The most useful comparison of the two reporters (SG 1 and SS) was found upon close inspection of the geometries of the “fronts” of the fluorescent traces on the DBD substrates. The SG I trace exhibited a characteristic ‘fading front’ effect that obscured the ability to reliably determine the precise travel distance. For example, a linear plot of fluorescence intensity for a front formed by 100× SG I in the presence of 25 μg mL−1 DNA on a DBD is shown in Fig. S2. As shown, the intensity gradually diminishes over a substantial distance (∼136 pixels or ∼5.4 mm). In contrast, the SS trace has a much more modest ‘fading front’ effect. For example, as shown in Fig. S2, the distance between maximum intensity and background level for 100× SS in the presence of 25 μg mL−1 DNA is only ∼35 pixels (or ∼1.5 mm). Thus, with the desire for a rapid, reliable visual readout, SS (at the 100× level) was selected as the reporter for the remainder of the work described here.

Finally, the most important aspect of DBD is the potential for analysis by “eye”, without requiring a dedicated detection apparatus. Thus, while some data were acquired for semi-quantitative analysis using a scanner, in all qualitative experiments, we used a modified cell phone camera/flashlight system, illustrated in Fig.
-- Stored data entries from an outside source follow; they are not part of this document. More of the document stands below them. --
-- pv_equiv track=rewrite | github.com/kmorgan31/adventofcode | 2015/day8.py | part_2
-- ===== SOURCE A (Python) =====
-- def part_2(data):
--     num_code, num_encoded = 0, 0
--
--     for line in data:
--
--         i = 0
--         while i < len(line):
--             if line[i] == "\"":
--                 num_encoded += 3
--                 num_code += 1
--                 i += 1
--             elif line[i] == "\\":
--                 num_encoded += 3
--                 num_code += 1
--                 if line[i+1] in ["\\", "\""]:
--                     num_encoded += 1
--                     num_code += 1
--                     i += 2
--                 elif line[i+1] == "x":
--                     num_encoded += 2
--                     num_code += 3
--                     i += 4
--             else:
--                 num_encoded += 1
--                 num_code += 1
--                 i += 1
--     return num_encoded - num_code
-- ===== SOURCE B (Python) =====
-- def _tokens(line):
--     toks = []
--     rest = line
--     while rest:
--         if rest.startswith('\\x'):
--             toks.append(rest[:4])
--             rest = rest[4:]
--         elif rest.startswith('\\\\') or rest.startswith('\\"'):
--             toks.append(rest[:2])
--             rest = rest[2:]
--         else:
--             toks.append(rest[:1])
--             rest = rest[1:]
--     return toks
--
--
-- def _weight(tok):
--     if tok.startswith('\\x'):
--         return 1
--     if len(tok) == 2:
--         return 2
--     return 2 if tok == '"' else 0
--
--
-- def part_2(data):
--     return sum(_weight(tok) for line in data for tok in _tokens(line))
-- ===== Notes on version B (the rewrite author's own statement) =====
-- stated objective: alternative
-- what changed: Replaces A's cursor/index while-loop that threads two running counters (num_code, num_encoded) with a tokenize-then-sum pass: each line is split into escape tokens (\x.., \\, \", single chars) and each token is mapped to its length-difference weight, summing the weights directly.
-- outside the precondition, e.g. on part_2(['\\x\\a']): A returns 1, B returns 1; on part_2(['a\\\\b']): A returns 2, B returns 2
import Mathlib
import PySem

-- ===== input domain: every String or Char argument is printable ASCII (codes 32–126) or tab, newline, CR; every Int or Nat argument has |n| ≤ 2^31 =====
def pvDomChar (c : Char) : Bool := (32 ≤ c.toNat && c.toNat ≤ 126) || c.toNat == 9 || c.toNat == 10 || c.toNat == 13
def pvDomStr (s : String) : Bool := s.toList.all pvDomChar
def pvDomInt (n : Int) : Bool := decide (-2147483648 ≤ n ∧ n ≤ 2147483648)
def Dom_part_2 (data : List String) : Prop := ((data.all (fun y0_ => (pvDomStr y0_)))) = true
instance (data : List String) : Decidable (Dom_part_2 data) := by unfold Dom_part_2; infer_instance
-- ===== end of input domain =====

-- B replaces A's index/while loop with two counters by a tokenize-then-sum pass (same O(n) cost, different decomposition).


-- ===== PORT A =====
-- A's while-loop over index i, threading (num_encoded, num_code); fuel = line length + 1
-- suffices because every terminating iteration advances i by ≥ 1 (inputs where A raises or
-- loops forever — a '\' not followed by '\', '"' or 'x' that A actually inspects — are
-- outside Pre_part_2, so the fuel-exhaustion / none branches are never claimed about).
def aLoop (cs : List Char) (i : Int) (ne nc : Int) : Nat → Int × Int
  | 0 => (ne, nc)
  | fuel + 1 =>
    if i < (cs.length : Int) then
      match PySem.List.pyGet? cs i with
      | none => (ne, nc)
      | some c =>
        if c = '"' then aLoop cs (i + 1) (ne + 3) (nc + 1) fuel
        else if c = '\\' then
          match PySem.List.pyGet? cs (i + 1) with
          | none => (ne + 3, nc + 1)  -- Python raises IndexError here (outside Pre_)
          | some c2 =>
            if c2 = '\\' ∨ c2 = '"' then aLoop cs (i + 2) (ne + 3 + 1) (nc + 1 + 1) fuel
            else if c2 = 'x' then aLoop cs (i + 4) (ne + 3 + 2) (nc + 1 + 3) fuel
            else aLoop cs i (ne + 3) (nc + 1) fuel  -- Python loops forever here (outside Pre_)
        else aLoop cs (i + 1) (ne + 1) (nc + 1) fuel
    else (ne, nc)

def part_2 (data : List String) : Int :=
  let p := data.foldl (fun (p : Int × Int) line =>
    aLoop line.toList 0 p.1 p.2 (line.toList.length + 1)) (0, 0)
  p.1 - p.2

-- ===== PORT B =====
def bTokens : List Char → List (List Char)
  | [] => []
  | c :: cs =>
    if c = '\\' ∧ cs.head? = some 'x' then
      ((c :: cs).take 4) :: bTokens ((c :: cs).drop 4)
    else if c = '\\' ∧ (cs.head? = some '\\' ∨ cs.head? = some '"') then
      ((c :: cs).take 2) :: bTokens ((c :: cs).drop 2)
    else
      [c] :: bTokens cs
  termination_by cs => cs.length
  decreasing_by all_goals simp

def bWeight (tok : List Char) : Int :=
  match tok with
  | '\\' :: 'x' :: _ => 1
  | t => if t.length = 2 then 2 else if t = ['"'] then 2 else 0

def part_2_alt (data : List String) : Int :=
  data.foldl (fun acc line => acc + ((bTokens line.toList).map bWeight).sum) 0

-- ===== PRECONDITION & SPEC =====
-- Pre_ excludes inputs containing a backslash not followed by '\', '"' or 'x': on those A
-- raises IndexError (trailing backslash) or loops forever; the condition is checked at every
-- backslash, so it is slightly narrower than A's termination region: it also excludes inputs
-- where such a backslash is only ever crossed as data (consumed by a preceding \x escape, or
-- the second character of an escaped pair), on which A returns and B agrees (see the cites).
def Pre_part_2 (data : List String) : Prop :=
  ∀ line ∈ data, ∀ j < line.toList.length, line.toList[j]? = some '\\' →
    (line.toList[j+1]? = some '\\' ∨ line.toList[j+1]? = some '"' ∨ line.toList[j+1]? = some 'x')
instance (data : List String) : Decidable (Pre_part_2 data) := by unfold Pre_part_2; infer_instance

def pvWitness_part_2 : List String := ["\"ab\\\"c\\x41\"", "\\\\x1"]

def Spec_part_2 (data : List String) (out : Int) : Prop := out = part_2_alt data
instance (data : List String) (out : Int) : Decidable (Spec_part_2 data out) := by unfold Spec_part_2; infer_instance

-- ===== CLAIM (what is proved, stated in full; the proofs are below) =====
def Claim_equal_part_2 : Prop := ∀ (data : List String), Dom_part_2 data → Pre_part_2 data → Spec_part_2 data (part_2 data)

-- ===== LEMMAS AND PROOFS =====
-- bWeight facts for the four token shapes produced by bTokens.
theorem bWeight_bsx (t : List Char) : bWeight (List.take 4 ('\\' :: 'x' :: t)) = 1 := rfl

theorem bWeight_bsbs (t : List Char) : bWeight (List.take 2 ('\\' :: '\\' :: t)) = 2 := rfl

theorem bWeight_bsq (t : List Char) : bWeight (List.take 2 ('\\' :: '"' :: t)) = 2 := rfl

theorem bWeight_quote : bWeight ['"'] = 2 := rfl

theorem bWeight_single (c : Char) (h : c ≠ '"') : bWeight [c] = 0 := by
  rw [bWeight.eq_def]
  split
  · next heq => simp at heq
  · simp [h]

-- Per-line loop invariant: on a line whose every backslash is followed by '\', '"' or 'x',
-- A's loop starting at index i adds (e, c) with e - c = the token-weight sum of the suffix.
theorem aLoop_diff (cs : List Char)
    (h : ∀ j < cs.length, cs[j]? = some '\\' →
      (cs[j+1]? = some '\\' ∨ cs[j+1]? = some '"' ∨ cs[j+1]? = some 'x')) :
    ∀ (fuel i : Nat) (ne nc : Int), cs.length ≤ i + fuel →
      ∃ e c : Int, aLoop cs (i : Int) ne nc fuel = (ne + e, nc + c) ∧
        e - c = ((bTokens (cs.drop i)).map bWeight).sum := by
  intro fuel
  induction fuel with
  | zero =>
    intro i ne nc hle
    refine ⟨0, 0, ?_, ?_⟩
    · simp [aLoop]
    · rw [List.drop_eq_nil_of_le (by omega)]; simp [bTokens]
  | succ fuel ih =>
    intro i ne nc hle
    by_cases hi : i < cs.length
    · have hcast : (i : Int) < (cs.length : Int) := by exact_mod_cast hi
      have hget : PySem.List.pyGet? cs (i : Int) = some cs[i] := by
        rw [PySem.List.pyGet?_natCast, List.getElem?_eq_getElem hi]
      have hdropi : cs.drop i = cs[i] :: cs.drop (i+1) := List.drop_eq_getElem_cons hi
      by_cases hq : cs[i] = '"'
      · -- plain quote: weight 2
        obtain ⟨e, c, heq, hd⟩ := ih (i+1) (ne+3) (nc+1) (by omega)
        push_cast at heq
        refine ⟨3 + e, 1 + c, ?_, ?_⟩
        · simp only [aLoop, if_pos hcast, hget]
          rw [if_pos hq, heq]
          simp only [Prod.mk.injEq]
          constructor <;> ring
        · rw [hdropi, hq, bTokens]
          rw [if_neg (by simp), if_neg (by simp)]
          simp only [List.map_cons, List.sum_cons, bWeight_quote]
          omega
      · by_cases hb : cs[i] = '\\'
        · -- backslash: inspect the following character
          have hnext := h i hi (by rw [List.getElem?_eq_getElem hi, hb])
          have hi1 : i + 1 < cs.length := by
            rcases hnext with h2 | h2 | h2 <;>
              exact (List.getElem?_eq_some_iff.mp h2).1
          have hget1 : PySem.List.pyGet? cs ((i : Int) + 1) = some cs[i+1] := by
            rw [show ((i:Int) + 1 = ((i+1 : Nat) : Int)) by push_cast; ring,
              PySem.List.pyGet?_natCast, List.getElem?_eq_getElem hi1]
          have hdrop1 : cs.drop (i+1) = cs[i+1] :: cs.drop (i+2) := List.drop_eq_getElem_cons hi1
          by_cases hx : cs[i+1] = 'x'
          · -- a backslash-x escape: weight 1, A consumes 4 characters
            obtain ⟨e, c, heq, hd⟩ := ih (i+4) (ne+3+2) (nc+1+3) (by omega)
            push_cast at heq
            refine ⟨3 + 2 + e, 1 + 3 + c, ?_, ?_⟩
            · simp only [aLoop, if_pos hcast, hget]
              rw [if_neg hq, if_pos hb]
              simp only [hget1]
              rw [if_neg (by rw [hx]; decide), if_pos hx, heq]
              simp only [Prod.mk.injEq]
              constructor <;> ring
            · rw [hdropi, hb, hdrop1, hx, bTokens]
              rw [if_pos ⟨rfl, rfl⟩]
              have ht : List.drop 4 ('\\' :: 'x' :: List.drop (i+2) cs) = List.drop (i+4) cs := by
                simp [List.drop_drop]
              rw [ht]
              simp only [List.map_cons, List.sum_cons, bWeight_bsx]
              omega
          · -- a backslash-backslash or backslash-quote escape: weight 2, A consumes 2 characters
            have hc2' : cs[i+1] = '\\' ∨ cs[i+1] = '"' := by
              rcases hnext with h2 | h2 | h2 <;>
                rw [List.getElem?_eq_getElem hi1] at h2 <;>
                first
                  | exact absurd (Option.some_injective _ h2) hx
                  | simp [Option.some_injective _ h2]
            obtain ⟨e, c, heq, hd⟩ := ih (i+2) (ne+3+1) (nc+1+1) (by omega)
            push_cast at heq
            refine ⟨3 + 1 + e, 1 + 1 + c, ?_, ?_⟩
            · simp only [aLoop, if_pos hcast, hget]
              rw [if_neg hq, if_pos hb]
              simp only [hget1]
              rw [if_pos hc2', heq]
              simp only [Prod.mk.injEq]
              constructor <;> ring
            · rw [hdropi, hb, hdrop1]
              have ht : List.drop 2 ('\\' :: cs[i+1] :: List.drop (i+2) cs) = List.drop (i+2) cs := by
                simp
              rcases hc2' with h2 | h2 <;> rw [h2, bTokens]
              · rw [if_neg (by rintro ⟨-, hh⟩; simp at hh), if_pos ⟨rfl, Or.inl rfl⟩]
                rw [h2] at ht; rw [ht]
                simp only [List.map_cons, List.sum_cons, bWeight_bsbs]
                omega
              · rw [if_neg (by rintro ⟨-, hh⟩; simp at hh), if_pos ⟨rfl, Or.inr rfl⟩]
                rw [h2] at ht; rw [ht]
                simp only [List.map_cons, List.sum_cons, bWeight_bsq]
                omega
        · -- ordinary character: weight 0
          obtain ⟨e, c, heq, hd⟩ := ih (i+1) (ne+1) (nc+1) (by omega)
          push_cast at heq
          refine ⟨1 + e, 1 + c, ?_, ?_⟩
          · simp only [aLoop, if_pos hcast, hget]
            rw [if_neg hq, if_neg hb, heq]
            simp only [Prod.mk.injEq]
            constructor <;> ring
          · rw [hdropi, bTokens]
            rw [if_neg (by rintro ⟨h2, -⟩; exact hb h2), if_neg (by rintro ⟨h2, -⟩; exact hb h2)]
            simp only [List.map_cons, List.sum_cons, bWeight_single cs[i] hq]
            omega
    · have hcast : ¬ ((i : Int) < (cs.length : Int)) := by exact_mod_cast hi
      refine ⟨0, 0, ?_, ?_⟩
      · simp [aLoop, hcast]
      · rw [List.drop_eq_nil_of_le (by omega)]; simp [bTokens]

-- Thread the per-line invariant through both programs' folds over the lines.
theorem fold_diff : ∀ (data : List String), Pre_part_2 data → ∀ (ne nc a : Int),
    (data.foldl (fun (p : Int × Int) line =>
        aLoop line.toList 0 p.1 p.2 (line.toList.length + 1)) (ne, nc)).1 -
      (data.foldl (fun (p : Int × Int) line =>
        aLoop line.toList 0 p.1 p.2 (line.toList.length + 1)) (ne, nc)).2 =
    ne - nc +
      (data.foldl (fun acc line => acc + ((bTokens line.toList).map bWeight).sum) a - a) := by
  intro data
  induction data with
  | nil => intro _ ne nc a; simp
  | cons line rest ih =>
    intro hpre ne nc a
    have hline := hpre line (by simp)
    obtain ⟨e, c, heq, hd⟩ :=
      aLoop_diff line.toList hline (line.toList.length + 1) 0 ne nc (by omega)
    have hrest : Pre_part_2 rest := fun l hl => hpre l (by simp [hl])
    simp only [List.foldl_cons]
    simp only [Nat.cast_zero] at heq
    rw [heq, ih hrest (ne + e) (nc + c) (a + ((bTokens line.toList).map bWeight).sum)]
    rw [List.drop_zero] at hd
    omega

-- ===== VERDICT (by name: the statement is the Claim_ definition above) =====
theorem part_2_spec : Claim_equal_part_2 := by
  intro data _ hpre
  show part_2 data = part_2_alt data
  have h := fold_diff data hpre 0 0 0
  simp only [part_2, part_2_alt]
  omega
-- ===== PRECONDITION & SPEC =====
-- Pre_ holds exactly when Python A returns normally: the sorted threshold list is nonempty
-- (else IndexError), the first suffix carsParked[q0-1:] is nonempty, and each later slice
-- carsParked[q_{i+1}-1 : q_i-1] between two distinct consecutive thresholds is nonempty
-- (an empty slice makes max() raise ValueError).  Stated via Python's slice-index
-- normalisation clampIdx on the sorted list.
def Pre_freq_of_max_3 (carsParked : List Int) (carQuantity : List Int) : Prop :=
  let n := carsParked.length
  let s := PySem.List.sorted carQuantity (fun x => x) true
  s ≠ [] ∧
  (∀ q0 ∈ s.head?, PySem.List.clampIdx n (q0 - 1) < n) ∧
  (∀ p ∈ s.zip s.tail, p.2 = p.1 ∨
      PySem.List.clampIdx n (p.2 - 1) < PySem.List.clampIdx n (p.1 - 1))
instance (carsParked : List Int) (carQuantity : List Int) : Decidable (Pre_freq_of_max_3 carsParked carQuantity) := by unfold Pre_freq_of_max_3; infer_instance

def pvWitness_freq_of_max_3 : List Int × List Int := ([2, 1, 2, 3], [2, 4, 2, 1])

def Spec_freq_of_max_3 (carsParked : List Int) (carQuantity : List Int) (out : List Int) : Prop := out = freq_of_max_3_alt carsParked carQuantity
instance (carsParked : List Int) (carQuantity : List Int) (out : List Int) : Decidable (Spec_freq_of_max_3 carsParked carQuantity out) := by unfold Spec_freq_of_max_3; infer_instance

-- ===== CLAIM (what is proved, stated in full; the proofs are below) =====
def Claim_equal_freq_of_max_3 : Prop := ∀ (carsParked : List Int) (carQuantity : List Int), Dom_freq_of_max_3 carsParked carQuantity → Pre_freq_of_max_3 carsParked carQuantity → Spec_freq_of_max_3 carsParked carQuantity (freq_of_max_3 carsParked carQuantity)

-- ===== LEMMAS AND PROOFS =====

-- the suffix carsParked[q-1:] under Python slice-start normalisation
def sufAt (cars : List Int) (q : Int) : List Int :=
  cars.drop (PySem.List.clampIdx cars.length (q - 1))

-- the value B appends for threshold q
def bVal (cars : List Int) (q : Int) : Int :=
  ((sufAt cars q).count ((PySem.List.max? (sufAt cars q) (fun x => x)).getD 0) : Int)

theorem alt_eq_map (cars qs : List Int) :
    freq_of_max_3_alt cars qs = (PySem.List.sorted qs (fun x => x) true).map (bVal cars) := by
  simp [freq_of_max_3_alt, bVal, sufAt, PySem.List.slice_some_none]

theorem max_char (s : List Int) (m : Int) (hm : m ∈ s) (hle : ∀ y ∈ s, y ≤ m) :
    PySem.List.max? s (fun x => x) = some m := by
  cases h : PySem.List.max? s (fun x => x) with
  | none =>
      rw [PySem.List.max?_eq_none_iff] at h
      subst h; cases hm
  | some m' =>
      have h1 := PySem.List.max?_mem h
      have h2 := PySem.List.max?_isMax h m hm
      have : m' = m := le_antisymm (hle m' h1) h2
      rw [this]

theorem bVal_char (cars : List Int) (q m : Int) (hm : m ∈ sufAt cars q)
    (hle : ∀ y ∈ sufAt cars q, y ≤ m) :
    bVal cars q = ((sufAt cars q).count m : Int) := by
  unfold bVal
  rw [max_char _ m hm hle]
  rfl

theorem decomp (cars : List Int) (a b : Int)
    (h : PySem.List.clampIdx cars.length (b - 1) ≤ PySem.List.clampIdx cars.length (a - 1)) :
    PySem.List.slice cars (some (b - 1)) (some (a - 1)) ++ sufAt cars a = sufAt cars b := by
  unfold sufAt
  show (cars.drop (PySem.List.clampIdx cars.length (b - 1))).take
      (PySem.List.clampIdx cars.length (a - 1) - PySem.List.clampIdx cars.length (b - 1)) ++ _ = _
  have hd : cars.drop (PySem.List.clampIdx cars.length (a - 1)) =
      (cars.drop (PySem.List.clampIdx cars.length (b - 1))).drop
        (PySem.List.clampIdx cars.length (a - 1) - PySem.List.clampIdx cars.length (b - 1)) := by
    rw [List.drop_drop]
    congr 1
    omega
  rw [hd, List.take_append_drop]

theorem seg_ne_nil (cars : List Int) (a b : Int)
    (hlt : PySem.List.clampIdx cars.length (b - 1) < PySem.List.clampIdx cars.length (a - 1)) :
    PySem.List.slice cars (some (b - 1)) (some (a - 1)) ≠ [] := by
  have hle := PySem.List.clampIdx_le cars.length (a - 1)
  intro hnil
  have : (PySem.List.slice cars (some (b - 1)) (some (a - 1))).length = 0 := by rw [hnil]; rfl
  rw [show PySem.List.slice cars (some (b - 1)) (some (a - 1)) =
      (cars.drop (PySem.List.clampIdx cars.length (b - 1))).take
        (PySem.List.clampIdx cars.length (a - 1) - PySem.List.clampIdx cars.length (b - 1)) from rfl] at this
  rw [List.length_take, List.length_drop] at this
  omega

theorem pyGet?_concat_neg_one (xs : List Int) (v : Int) :
    PySem.List.pyGet? (xs ++ [v]) (-1) = some v := by
  simp only [PySem.List.pyGet?, PySem.List.pyIdx?, List.length_append, List.length_cons,
    List.length_nil]
  have h0 : ¬ (0 : Int) ≤ -1 := by norm_num
  rw [if_neg h0, if_pos (by push_cast; omega)]
  simp

-- the loop invariant of A's for-loop: record_max is the max of the current suffix, dcount
-- holds its count there, and the last appended answer is that count
theorem loopA (cars : List Int) (rest : List Int) : ∀ (a rm rc : Int)
    (d : PySem.Dict Int Int) (ans : List Int),
    rm ∈ sufAt cars a →
    (∀ y ∈ sufAt cars a, y ≤ rm) →
    d.getD rm 0 = ((sufAt cars a).count rm : Int) →
    PySem.List.pyGet? ans (-1) = some (((sufAt cars a).count rm : Int)) →
    (∀ p ∈ (a :: rest).zip rest, p.2 = p.1 ∨
        PySem.List.clampIdx cars.length (p.2 - 1) < PySem.List.clampIdx cars.length (p.1 - 1)) →
    (((a :: rest).zip rest).foldl (fomStepA cars) (d, rm, rc, ans)).2.2.2
      = ans ++ rest.map (bVal cars) := by
  induction rest with
  | nil => intro a rm rc d ans _ _ _ _ _; simp
  | cons b r ih =>
    intro a rm rc d ans hmem hmax hcnt hlast hchain
    rw [List.zip_cons_cons, List.foldl_cons]
    have hchain' : ∀ p ∈ (b :: r).zip r, p.2 = p.1 ∨
        PySem.List.clampIdx cars.length (p.2 - 1) < PySem.List.clampIdx cars.length (p.1 - 1) := by
      intro p hp
      exact hchain p (by rw [List.zip_cons_cons]; exact List.mem_cons_of_mem _ hp)
    by_cases hba : b = a
    · -- duplicate threshold: copy the previous answer
      have hsb : sufAt cars b = sufAt cars a := by rw [hba]
      have step : fomStepA cars (d, rm, rc, ans) (a, b)
          = (d, rm, rc, ans ++ [((sufAt cars a).count rm : Int)]) := by
        simp [fomStepA, hba, hlast]
      rw [step]
      rw [ih b rm rc d _ (hsb ▸ hmem) (hsb ▸ hmax) (hsb ▸ hcnt)
        (by rw [pyGet?_concat_neg_one, hsb]) hchain']
      rw [List.map_cons, bVal_char cars b rm (hsb ▸ hmem) (hsb ▸ hmax), hsb]
      simp
    · -- strictly smaller threshold: a nonempty new segment
      have hlt : PySem.List.clampIdx cars.length (b - 1) < PySem.List.clampIdx cars.length (a - 1) := by
        rcases hchain (a, b) (by rw [List.zip_cons_cons]; exact List.mem_cons_self) with h | h
        · exact absurd h hba
        · exact h
      set seg := PySem.List.slice cars (some (b - 1)) (some (a - 1)) with hseg
      have hdec : seg ++ sufAt cars a = sufAt cars b := decomp cars a b (le_of_lt hlt)
      have hsegne : seg ≠ [] := seg_ne_nil cars a b hlt
      obtain ⟨c, hc⟩ : ∃ c, PySem.List.max? seg (fun x => x) = some c := by
        cases h : PySem.List.max? seg (fun x => x) with
        | none => exact absurd ((PySem.List.max?_eq_none_iff _ _).1 h) hsegne
        | some c => exact ⟨c, rfl⟩
      have hcm : c ∈ seg := PySem.List.max?_mem hc
      have hcle : ∀ y ∈ seg, y ≤ c := fun y hy => PySem.List.max?_isMax hc y hy
      -- count of rm in the new suffix
      have hcount_app : ∀ v : Int, (sufAt cars b).count v = seg.count v + (sufAt cars a).count v := by
        intro v; rw [← hdec, List.count_append]
      rcases lt_trichotomy rm c with hgt | heq | hlt2
      · -- curr_max > record_max
        have hnotin : c ∉ sufAt cars a := fun h => absurd (hmax c h) (not_le.2 hgt)
        have hcnt_b : ((sufAt cars b).count c : Int) = (seg.count c : Int) := by
          rw [hcount_app c, List.count_eq_zero_of_not_mem hnotin]; push_cast; ring
        have step : fomStepA cars (d, rm, rc, ans) (a, b)
            = (d.insert c (seg.count c : Int), c, (seg.count c : Int),
               ans ++ [((seg.count c : Int))]) := by
          simp [fomStepA, hba, ← hseg, hc, hgt, PySem.Dict.getD_insert_self]
        rw [step]
        have hmem' : c ∈ sufAt cars b := by rw [← hdec]; exact List.mem_append_left _ hcm
        have hmax' : ∀ y ∈ sufAt cars b, y ≤ c := by
          intro y hy; rw [← hdec] at hy
          rcases List.mem_append.1 hy with h | h
          · exact hcle y h
          · exact le_of_lt (lt_of_le_of_lt (hmax y h) hgt)
        rw [ih b c (seg.count c : Int) _ _ hmem' hmax'
          (by rw [PySem.Dict.getD_insert_self, hcnt_b])
          (by rw [pyGet?_concat_neg_one, hcnt_b]) hchain']
        rw [List.map_cons, bVal_char cars b c hmem' hmax', hcnt_b]
        simp
      · -- curr_max == record_max
        subst heq
        have hcnt_b : ((sufAt cars b).count rm : Int) = d.getD rm 0 + (seg.count rm : Int) := by
          rw [hcount_app rm, hcnt]; push_cast; ring
        have step : fomStepA cars (d, rm, rc, ans) (a, b)
            = (d.modify rm 0 (· + (seg.count rm : Int)), rm, (seg.count rm : Int),
               ans ++ [d.getD rm 0 + (seg.count rm : Int)]) := by
          simp [fomStepA, hba, ← hseg, hc, PySem.Dict.getD_modify_self]
        rw [step]
        have hmem' : rm ∈ sufAt cars b := by rw [← hdec]; exact List.mem_append_right _ hmem
        have hmax' : ∀ y ∈ sufAt cars b, y ≤ rm := by
          intro y hy; rw [← hdec] at hy
          rcases List.mem_append.1 hy with h | h
          · exact hcle y h
          · exact hmax y h
        rw [ih b rm (seg.count rm : Int) _ _ hmem' hmax'
          (by rw [PySem.Dict.getD_modify_self, hcnt_b])
          (by rw [pyGet?_concat_neg_one, hcnt_b]) hchain']
        rw [List.map_cons, bVal_char cars b rm hmem' hmax', hcnt_b]
        simp
      · -- curr_max < record_max
        have hnotin : rm ∉ seg := fun h => absurd (hcle rm h) (not_le.2 hlt2)
        have hcnt_b : ((sufAt cars b).count rm : Int) = ((sufAt cars a).count rm : Int) := by
          rw [hcount_app rm, List.count_eq_zero_of_not_mem hnotin]; push_cast; ring
        have step : fomStepA cars (d, rm, rc, ans) (a, b)
            = (d, rm, rc, ans ++ [d.getD rm 0]) := by
          simp [fomStepA, hba, ← hseg, hc, not_lt.2 (le_of_lt hlt2), ne_of_lt hlt2]
        rw [step]
        have hmem' : rm ∈ sufAt cars b := by rw [← hdec]; exact List.mem_append_right _ hmem
        have hmax' : ∀ y ∈ sufAt cars b, y ≤ rm := by
          intro y hy; rw [← hdec] at hy
          rcases List.mem_append.1 hy with h | h
          · exact le_of_lt (lt_of_le_of_lt (hcle y h) hlt2)
          · exact hmax y h
        rw [ih b rm rc _ _ hmem' hmax' (by rw [hcnt, hcnt_b])
          (by rw [pyGet?_concat_neg_one, hcnt, hcnt_b]) hchain']
        rw [List.map_cons, bVal_char cars b rm hmem' hmax', hcnt_b, hcnt]
        simp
S3.

Distance-based detection of LAMP products

Armed with an optimized DBD system for evaluating dsDNA, we turned our attention to its ability to detect LAMP products, noting that all previous reports of this type of system (i.e., DBD for NAAT applications) have been applied exclusively to detecting PCR products.27,28 After amplification, the LAMP reaction mixture contains multiple short base-pair components, including primer–dimers and mixtures of oligonucleotides and concatemers,5,7–9 forming a much more complex background than what is typically found in PCR. We hypothesized that some of these LAMP-specific components might interact with the dye reporter and thus interfere with DBD performance. To probe this phenomenon, a series of negative LAMP experiments making use of an amplified negative (−ve) control solution (containing all the reagents but lacking RNA template and dsDNA analytes) was devised. As shown in Fig. S4A, after amplification, this mixture results in an elongated response of dn > 0.5 (∼15 mm travel distance), limiting greatly the available range of the DBD, and suggesting that unmodified LAMP products may be incompatible with distance-based detection for the conditions reported here.

To mitigate this issue, a sample clean-up approach was adapted from a protocol reported previously by Soares and coworkers9 relying on Capto™ adhere agarose (CAA) beads. Briefly, the CAA approach employs a solid phase that selectively binds low molecular-weight nucleotides (<100 bp), leaving the desired LAMP products (concatemers of the target sequence, typically with large molecular weight) in solution. In practice, CAA beads are added to the mixture after amplification, and after a short incubation step (1 min), they are removed to allow the analysis of the supernatant. This approach was found to be useful for distance-based detection – for example, Fig. S4B shows distance-based detection signals for amplified −ve controls after exposure to increasing volumes of CAA bead suspension. Semi-quantitative DBD results are shown in Fig. S4C, indicating that exposure to CAA beads causes the dn of the mixture to decrease from 0.55 to below 0.30, reducing the baseline signal. Thus, this clean-up process was employed for all the remaining experiments described here.

As indicated above, the CAA approach makes LAMP compatible with DBD – to our knowledge, this is the first report of this (LAMP–DBD) combination. But the extra sample processing introduced by this procedure (including mixing with bead suspension, incubating, and recovery of supernatant) is an additional hurdle for portable, point-of-care applications. Thus, we turned to digital microfluidics (DMF) to automate the new method. DMF is a technique in which droplets of reagents and samples are programmed and controlled on-demand, in a format that is convenient for point-of-care use, even in remote and resource-limited settings.40,41 DMF has been used for a wide range of applications involving rigid magnetic particles,40–47 but to our knowledge has never been applied to handling suspensions of large (∼75 μm diameter), malleable particles such as the CAA beads described here.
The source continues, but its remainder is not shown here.